THE TASK:
Only the lines from the one containing "PySem.List.foldl_prod_mk (f := fun" through the last line of the listing are to be given again, exactly as they appear.

### SUPPLIED DATA

theorem pvGridFold (ps : List ((Int × Int) × Int)) (g : List (List Int)) (L : Nat)
    (hrow : ∀ row ∈ g, row.length = L)
    (hnd : (ps.map Prod.fst).Nodup)
    (hin : ∀ p ∈ ps, 0 ≤ p.1.1 ∧ p.1.1.toNat < g.length ∧ 0 ≤ p.1.2 ∧ p.1.2.toNat < L) :
    (ps.foldl (fun lst kv => PySem.List.pySetD lst kv.1.1
        (PySem.List.pySetD (PySem.List.pyGetD lst kv.1.1 []) kv.1.2 kv.2)) g).length = g.length ∧
    (∀ row ∈ ps.foldl (fun lst kv => PySem.List.pySetD lst kv.1.1
        (PySem.List.pySetD (PySem.List.pyGetD lst kv.1.1 []) kv.1.2 kv.2)) g, row.length = L) ∧
    ∀ (x y : Nat), x < g.length → y < L →
      ((ps.foldl (fun lst kv => PySem.List.pySetD lst kv.1.1
          (PySem.List.pySetD (PySem.List.pyGetD lst kv.1.1 []) kv.1.2 kv.2)) g).getD x []).getD y 0 =
        (((ps.find? (fun p => p.1 == ((x : Int), (y : Int)))).map Prod.snd).getD
          ((g.getD x []).getD y 0)) := by
  induction ps generalizing g with
  | nil => exact ⟨rfl, hrow, fun x y hx hy => rfl⟩
  | cons p ps ih =>
    obtain ⟨h1, h2, h3, h4⟩ := hin p (List.mem_cons_self ..)
    have hg : PySem.List.pyGetD g p.1.1 [] = g[p.1.1.toNat]'h2 :=
      PySem.List.pyGetD_eq_getElem g [] h1 (by omega)
    have hgrow : (PySem.List.pySetD (PySem.List.pyGetD g p.1.1 []) p.1.2 p.2) =
        (g[p.1.1.toNat]'h2).set p.1.2.toNat p.2 := by
      rw [hg, PySem.List.pySetD_of_nonneg _ _ h3]
    have hstep : (PySem.List.pySetD g p.1.1
        (PySem.List.pySetD (PySem.List.pyGetD g p.1.1 []) p.1.2 p.2)) =
        g.set p.1.1.toNat ((g[p.1.1.toNat]'h2).set p.1.2.toNat p.2) := by
      rw [hgrow, PySem.List.pySetD_of_nonneg _ _ h1]
    rw [List.foldl_cons, hstep]
    set g' := g.set p.1.1.toNat ((g[p.1.1.toNat]'h2).set p.1.2.toNat p.2) with hg'
    have hlen' : g'.length = g.length := by rw [hg']; exact List.length_set
    have hrow' : ∀ row ∈ g', row.length = L := by
      intro row hr
      rw [hg'] at hr
      rcases List.mem_or_eq_of_mem_set hr with h | h
      · exact hrow row h
      · rw [h, List.length_set]
        exact hrow _ (List.getElem_mem h2)
    have hin' : ∀ q ∈ ps, 0 ≤ q.1.1 ∧ q.1.1.toNat < g'.length ∧ 0 ≤ q.1.2 ∧ q.1.2.toNat < L := by
      intro q hq
      have h5 := hin q (List.mem_cons_of_mem _ hq)
      rw [hlen']
      exact h5
    obtain ⟨ihl, ihr, ihe⟩ := ih g' hrow' (List.Nodup.of_cons (by rwa [List.map_cons] at hnd)) hin'
    refine ⟨by rw [ihl, hlen'], ihr, ?_⟩
    intro x y hx hy
    rw [ihe x y (by omega) hy]
    have hentry := pvSetEntry g L hrow p.1.1.toNat p.1.2.toNat p.2 h2 h4 x y hx hy
    rw [show g' = g.set p.1.1.toNat ((g[p.1.1.toNat]'h2).set p.1.2.toNat p.2) from rfl, hentry]
    by_cases hpk : p.1 = ((x : Int), (y : Int))
    · have hxx : p.1.1.toNat = x := by
        have : p.1.1 = (x : Int) := congrArg Prod.fst hpk
        omega
      have hyy : p.1.2.toNat = y := by
        have : p.1.2 = (y : Int) := congrArg Prod.snd hpk
        omega
      have hfind : ps.find? (fun q => q.1 == ((x : Int), (y : Int))) = none := by
        rw [List.find?_eq_none]
        intro q hq hcon
        rw [List.map_cons] at hnd
        exact (List.nodup_cons.mp hnd).1 (by
          rw [hpk, ← (beq_iff_eq).mp hcon]
          exact List.mem_map_of_mem hq)
      rw [List.find?_cons_of_pos (by simp [hpk]), hfind, if_pos ⟨hxx, hyy⟩]
      rfl
    · have hne : ¬(p.1.1.toNat = x ∧ p.1.2.toNat = y) := by
        rintro ⟨e1, e2⟩
        apply hpk
        have f1 : p.1.1 = (x : Int) := by omega
        have f2 : p.1.2 = (y : Int) := by omega
        exact Prod.ext f1 f2
      rw [List.find?_cons_of_neg (by simp [hpk]), if_neg hne]

theorem pvGetIdxEq (dic : PySem.Dict (Int × Int) Int) :
    pvA_getIdx dic = (dic.keys.map Prod.fst, dic.keys.map Prod.snd) := by
  rw [pvA_getIdx,
    PySem.List.foldl_prod_mk (f := fun a (k : Int × Int) => a ++ [k.1])
      (g := fun a (k : Int × Int) => a ++ [k.2]),
    PySem.List.foldl_append_singleton_eq_map, PySem.List.foldl_append_singleton_eq_map]
  rfl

######

RESPONSE FOR THIS EXERCISE:
    PySem.List.foldl_prod_mk (f := fun a (k : Int × Int) => a ++ [k.1])
      (g := fun a (k : Int × Int) => a ++ [k.2]),
    PySem.List.foldl_append_singleton_eq_map, PySem.List.foldl_append_singleton_eq_map]
  rfl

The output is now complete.